UMI deduplication is not done for calculating nuclear fraction
In DropletQC source code I see that nuclear fraction tags are tallied from all read entries regardless of UMI. But in the Velocyto implementation in STARsolo, they sort unique molecules based on how many detected reads map to exon and intron regions. Here's the reference code: https://github.com/alexdobin/STAR/blob/b1edc1208d91a53bf40ebae8669f71d50b994851/source/SoloFeature_countVelocyto.cpp#L102
As a result, nuclear fraction calculated from STARsolo Velocyto output will look like this, discretized at the bottom, as long as I set a low enough UMI threshold (30 in this case):
In contrast, this is nuclear fraction calculated from CellRanger bam tags with nuclear_fraction_tags():
The discretized points from STARsolo Velocyto output are preventing the density estimation algorithm to work as intended.

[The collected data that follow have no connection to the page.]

-- pv_equiv track=rewrite | github.com/greeshman122/Python-code-files | lesson27/main4.py | is_power_of_8
-- ===== SOURCE A (Python) =====
-- def is_power_of_8(n):
--     if n <= 0:
--         return False
--
--     # Check if n is a power of 2
--     if (n & (n - 1)) != 0:
--         return False
--
--     # Check if the only set bit is at a position that is a multiple of 3
--     count = 0
--     while n > 1:
--         n >>= 1
--         count += 1
--
--     return count % 3 == 0
-- ===== SOURCE B (Python) =====
-- def is_power_of_8(n):
--     if n <= 0:
--         return False
--     while n % 8 == 0:
--         n //= 8
--     return n == 1
-- ===== Notes on version B (the rewrite author's own statement) =====
-- stated objective: simpler
-- what changed: Replaced the power-of-two bitmask test plus bit-position counting (n&(n-1), shift loop, count%3) with direct repeated division by 8 until the base-8 representation is exhausted.
import Mathlib
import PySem

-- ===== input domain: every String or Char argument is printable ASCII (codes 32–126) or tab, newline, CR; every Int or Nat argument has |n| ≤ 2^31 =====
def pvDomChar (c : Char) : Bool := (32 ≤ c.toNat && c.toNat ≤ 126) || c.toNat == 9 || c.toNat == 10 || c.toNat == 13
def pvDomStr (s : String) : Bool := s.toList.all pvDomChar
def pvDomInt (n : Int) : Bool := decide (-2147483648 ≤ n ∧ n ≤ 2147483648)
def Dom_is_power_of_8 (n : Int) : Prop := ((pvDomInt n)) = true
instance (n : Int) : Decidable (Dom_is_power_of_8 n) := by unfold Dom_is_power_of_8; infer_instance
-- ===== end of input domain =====

-- B replaces A's bitmask power-of-two test and shift-count loop with repeated division by 8 (simpler).


-- ===== PORT A =====
-- A's counting loop: while n > 1: n >>= 1; count += 1
def pvALoop (n : Int) (count : Int) : Int :=
  if 1 < n then pvALoop (n >>> (1 : Nat)) (count + 1) else count
termination_by n.toNat
decreasing_by
  have : n >>> (1 : Nat) = n / 2 := by
    simp [Int.shiftRight_eq_div_pow]
  omega

def is_power_of_8 (n : Int) : Bool :=
  if n ≤ 0 then false
  else if PySem.Int.band n (n - 1) != 0 then false
  else PySem.Int.mod (pvALoop n 0) 3 == 0

-- ===== PORT B =====
-- B's loop: while n % 8 == 0: n //= 8.  The 'n ≠ 0' conjunct is a totality guard only:
-- B calls this with n > 0, where Python's loop terminates on its own.
def pvBLoop (n : Int) : Int :=
  if n ≠ 0 ∧ PySem.Int.mod n 8 = 0 then pvBLoop (PySem.Int.floordiv n 8) else n
termination_by n.natAbs
decreasing_by
  rename_i h
  obtain ⟨hne, hmod⟩ := h
  have hdvd : (8:Int) ∣ n := (PySem.Int.mod_eq_zero_iff_dvd n 8).mp hmod
  have hfd : PySem.Int.floordiv n 8 = n / 8 := PySem.Int.floordiv_eq_ediv_of_pos (by norm_num)
  obtain ⟨q, hq⟩ := hdvd
  have hq8 : n / 8 = q := by omega
  rw [hfd, hq8]
  have : q ≠ 0 := by rintro rfl; simp at hq; exact hne hq
  omega

def is_power_of_8_alt (n : Int) : Bool :=
  if n ≤ 0 then false else pvBLoop n == 1

-- ===== PRECONDITION & SPEC =====
def Spec_is_power_of_8 (n : Int) (out : Bool) : Prop := out = is_power_of_8_alt n
instance (n : Int) (out : Bool) : Decidable (Spec_is_power_of_8 n out) := by unfold Spec_is_power_of_8; infer_instance

-- ===== CLAIM (what is proved, stated in full; the proofs are below) =====
def Claim_equal_is_power_of_8 : Prop := ∀ (n : Int), Dom_is_power_of_8 n → Spec_is_power_of_8 n (is_power_of_8 n)

-- ===== LEMMAS AND PROOFS =====

-- no common set bit ↔ the Nat AND is zero
theorem pv_and_eq_zero_iff (m k : Nat) :
    m &&& k = 0 ↔ ∀ i, ¬(m.testBit i ∧ k.testBit i) := by
  constructor
  · intro h i ⟨hm, hk⟩
    have := congrArg (fun x => x.testBit i) h
    simp [Nat.testBit_and, hm, hk] at this
  · intro h
    apply Nat.eq_of_testBit_eq
    intro i
    simp only [Nat.testBit_and, Nat.zero_testBit, Bool.and_eq_false_iff]
    by_cases hm : m.testBit i
    · right
      by_cases hk : k.testBit i
      · exact absurd ⟨hm, hk⟩ (h i)
      · simpa using hk
    · left; simpa using hm

-- n & (n-1) == 0 characterises powers of two among the positives
theorem pv_and_pred_iff : ∀ m : Nat, 0 < m → (m &&& (m - 1) = 0 ↔ ∃ j, m = 2 ^ j) := by
  intro m
  induction m using Nat.strong_induction_on with
  | _ m ih =>
    intro hm
    rcases Nat.lt_or_ge m 2 with h2 | h2
    · interval_cases m
      exact ⟨fun _ => ⟨0, rfl⟩, fun _ => by decide⟩
    · by_cases hodd : m % 2 = 1
      · -- odd, m ≥ 2: both sides false
        constructor
        · intro h
          exfalso
          have ha : 0 < m / 2 := by omega
          obtain ⟨i, hi, _⟩ := Nat.exists_most_significant_bit (n := m / 2) (by omega)
          have hmi : m.testBit (i + 1) = true := by
            rw [Nat.testBit_add_one]; exact hi
          have hpi : (m - 1).testBit (i + 1) = true := by
            rw [Nat.testBit_add_one]
            have : (m - 1) / 2 = m / 2 := by omega
            rw [this]; exact hi
          exact (pv_and_eq_zero_iff m (m - 1)).mp h (i + 1) ⟨hmi, hpi⟩
        · rintro ⟨j, rfl⟩
          cases j with
          | zero => omega
          | succ j => exfalso; have : 2 ^ (j + 1) % 2 = 0 := by
                        simp [pow_succ]
                      omega
      · -- even, m ≥ 2: reduce to m/2
        have hev : m % 2 = 0 := by omega
        have hhalf : 0 < m / 2 := by omega
        have key : (m &&& (m - 1) = 0) ↔ (m / 2 &&& (m / 2 - 1) = 0) := by
          rw [pv_and_eq_zero_iff, pv_and_eq_zero_iff]
          constructor
          · intro h i ⟨ha, hb⟩
            apply h (i + 1)
            constructor
            · rw [Nat.testBit_add_one]; exact ha
            · rw [Nat.testBit_add_one]
              have : (m - 1) / 2 = m / 2 - 1 := by omega
              rw [this]; exact hb
          · intro h i ⟨ha, hb⟩
            cases i with
            | zero =>
              have : m.testBit 0 = false := by
                simp [Nat.testBit_zero]; omega
              rw [this] at ha; exact Bool.noConfusion ha
            | succ i =>
              apply h i
              rw [Nat.testBit_add_one] at ha hb
              have : (m - 1) / 2 = m / 2 - 1 := by omega
              rw [this] at hb
              exact ⟨ha, hb⟩
        rw [key, ih (m / 2) (by omega) hhalf]
        constructor
        · rintro ⟨j, hj⟩
          exact ⟨j + 1, by rw [pow_succ]; omega⟩
        · rintro ⟨j, hj⟩
          cases j with
          | zero => omega
          | succ j => exact ⟨j, by rw [pow_succ] at hj; omega⟩

-- the shift-count loop on a power of two counts its exponent
theorem pv_aloop_pow (j : Nat) : ∀ c : Int, pvALoop ((2 ^ j : Nat) : Int) c = c + j := by
  induction j with
  | zero => intro c; rw [pvALoop]; norm_num
  | succ j ih =>
    intro c
    rw [pvALoop]
    have h1 : (1:Int) < ((2 ^ (j+1) : Nat) : Int) := by
      exact_mod_cast Nat.one_lt_two_pow (by omega)
    rw [if_pos h1]
    have hs : ((2 ^ (j+1) : Nat) : Int) >>> (1 : Nat) = ((2 ^ j : Nat) : Int) := by
      have hdiv : ((2 ^ (j+1) : Nat) : Int) >>> (1 : Nat) = ((2 ^ (j+1) : Nat) : Int) / 2 := by
        simp [Int.shiftRight_eq_div_pow]
      rw [hdiv]
      push_cast [pow_succ]
      exact Int.mul_ediv_cancel _ (by norm_num)
    rw [hs, ih]
    push_cast; ring

-- B's loop returns 1 exactly on the powers of 8
theorem pv_bloop_one_iff : ∀ m : Nat, 0 < m → (pvBLoop (m : Int) = 1 ↔ ∃ k : Nat, (m : Int) = 8 ^ k) := by
  intro m
  induction m using Nat.strong_induction_on with
  | _ m ih =>
    intro hm
    rw [pvBLoop]
    by_cases hd : (8 : Nat) ∣ m
    · obtain ⟨q, rfl⟩ := hd
      have hq : 0 < q := by omega
      have hmod : PySem.Int.mod ((8 * q : Nat) : Int) 8 = 0 := by
        rw [PySem.Int.mod_eq_zero_iff_dvd]
        exact ⟨(q : Int), by push_cast; ring⟩
      have hne : ((8 * q : Nat) : Int) ≠ 0 := by positivity
      rw [if_pos ⟨hne, hmod⟩]
      have hfd : PySem.Int.floordiv ((8 * q : Nat) : Int) 8 = (q : Int) := by
        rw [PySem.Int.floordiv_eq_ediv_of_pos (by norm_num)]
        push_cast; omega
      rw [hfd, ih q (by omega) hq]
      constructor
      · rintro ⟨k, hk⟩
        refine ⟨k + 1, ?_⟩
        push_cast [pow_succ]
        rw [hk]; ring
      · rintro ⟨k, hk⟩
        cases k with
        | zero => exfalso; push_cast at hk; omega
        | succ k =>
          refine ⟨k, ?_⟩
          rw [pow_succ] at hk
          have : (8 : Int) * (q : Int) = 8 ^ k * 8 := by push_cast at hk ⊢; linarith
          linarith
    · have hmod : ¬ (PySem.Int.mod ((m : Nat) : Int) 8 = 0) := by
        rw [PySem.Int.mod_eq_zero_iff_dvd]
        intro h
        exact hd (by exact_mod_cast h)
      rw [if_neg (by tauto)]
      constructor
      · intro h; exact ⟨0, by simpa using h⟩
      · rintro ⟨k, hk⟩
        cases k with
        | zero => simpa using hk
        | succ k =>
          exfalso
          apply hd
          have : ((8 : Nat) : Int) ∣ (m : Int) := ⟨8 ^ k, by rw [hk, pow_succ]; push_cast; ring⟩
          exact_mod_cast this

-- 2^j is a power of 8 iff 3 ∣ j
theorem pv_pow2_pow8 (j : Nat) : (∃ k : Nat, ((2 ^ j : Nat) : Int) = 8 ^ k) ↔ 3 ∣ j := by
  constructor
  · rintro ⟨k, hk⟩
    have h8 : ((8 : Int)) ^ k = (((8 : Nat) ^ k : Nat) : Int) := by push_cast; ring
    rw [h8] at hk
    have hn : (2 : Nat) ^ j = 8 ^ k := by exact_mod_cast hk
    have : (8 : Nat) ^ k = 2 ^ (3 * k) := by
      rw [pow_mul]; norm_num
    rw [this] at hn
    have := Nat.pow_right_injective (le_refl 2) hn
    exact ⟨k, this⟩
  · rintro ⟨k, rfl⟩
    refine ⟨k, ?_⟩
    push_cast
    rw [pow_mul]; norm_num

-- ===== VERDICT (by name: the statement is the Claim_ definition above) =====
theorem is_power_of_8_spec : Claim_equal_is_power_of_8 := by
  unfold Claim_equal_is_power_of_8 Spec_is_power_of_8
  intro n _
  by_cases hn : n ≤ 0
  · simp [is_power_of_8, is_power_of_8_alt, hn]
  · rw [not_le] at hn
    obtain ⟨m, rfl⟩ : ∃ m : Nat, n = (m : Int) := ⟨n.toNat, by omega⟩
    have hm : 0 < m := by exact_mod_cast hn
    have hcast : ((m : Int)) - 1 = ((m - 1 : Nat) : Int) := by omega
    have hband : PySem.Int.band (m : Int) ((m : Int) - 1) = ((m &&& (m - 1) : Nat) : Int) := by
      rw [hcast]; simp [PySem.Int.band_natCast]
    by_cases hp : ∃ j, m = 2 ^ j
    · obtain ⟨j, rfl⟩ := hp
      have hz : (2 ^ j) &&& (2 ^ j - 1) = 0 := (pv_and_pred_iff _ hm).mpr ⟨j, rfl⟩
      have hbz : (PySem.Int.band ((2 ^ j : Nat) : Int) (((2 ^ j : Nat) : Int) - 1) != 0) = false := by
        rw [hband, hz]; decide
      have hpos : ¬(((2 ^ j : Nat) : Int) ≤ 0) := not_le.mpr hn
      rw [is_power_of_8, is_power_of_8_alt, if_neg hpos, if_neg hpos, hbz]
      simp only [Bool.false_eq_true, if_false]
      have hA : pvALoop ((2 ^ j : Nat) : Int) 0 = (j : Int) := by
        rw [pv_aloop_pow]; ring
      rw [hA]
      rw [Bool.eq_iff_iff]
      simp only [beq_iff_eq]
      rw [pv_bloop_one_iff _ hm, pv_pow2_pow8, PySem.Int.mod_eq_zero_iff_dvd]
      exact ⟨fun h => by exact_mod_cast h, fun h => by exact_mod_cast h⟩
    · have hz : (m &&& (m - 1)) ≠ 0 := fun h => hp ((pv_and_pred_iff _ hm).mp h)
      have hbz : (PySem.Int.band (m : Int) ((m : Int) - 1) != 0) = true := by
        rw [hband]
        simpa using fun h => hz (by exact_mod_cast h)
      have hpos : ¬(((m : Nat) : Int) ≤ 0) := not_le.mpr hn
      rw [is_power_of_8, is_power_of_8_alt, if_neg hpos, if_neg hpos, hbz]
      simp only [if_true]
      have hB : pvBLoop (m : Int) ≠ 1 := by
        intro h
        obtain ⟨k, hk⟩ := (pv_bloop_one_iff _ hm).mp h
        apply hp
        refine ⟨3 * k, ?_⟩
        have : ((8 : Int)) ^ k = (((2 : Nat) ^ (3 * k) : Nat) : Int) := by
          push_cast; rw [pow_mul]; norm_num
        rw [this] at hk
        exact_mod_cast hk
      symm
      simpa using hB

From our own data (analyzed via STARsolo Velocyto), we find that on the log-log plot, we can draw a straight line to divide the two groups, which incidentally has a perfect slope of -1 and translates to an exponential decay curve on the log-linear plot. Not sure if this generalizes to other datasets, too.
For that dividing curve, xy = constant, and since Nuclear Fraction = Unspliced / UMI_sum, we can instead plot log(Nuclear Fraction) to log(Unspliced), or log(Unspliced) to log(UMI) here. Interesting, because this suggests that empty droplets are clear-cut having below N unspliced counts.
Update
For most data sets I tried, if I plot log(unspliced) to log(umi), I see a gap that is not vertical but can still be expressed as a linear formula.
Here is one from 10X13_4 from La Manno et al. 2021. I also draw another line to indicate the upper limit for each UMI level.
Here is one from 10X66_4 from La Manno et al. 2021. In this sample more red blood cells were captured (leftmost group), as we can see from profiling the curious cluster (Seurat cluster 2). Otherwise, it still shows that viable cells form a group that can be visually separated from empty droplets or red blood cells. I also include the classification result with EmptyDrops for comparison. Generally EmptyDrops will call cells from the red blood cell region, call some false positives from empty droplets visualized with DropletQC, and sometimes not detect cells among the right hand side, depending on the lower parameter set that it uses to calculate an ambient profile to test with.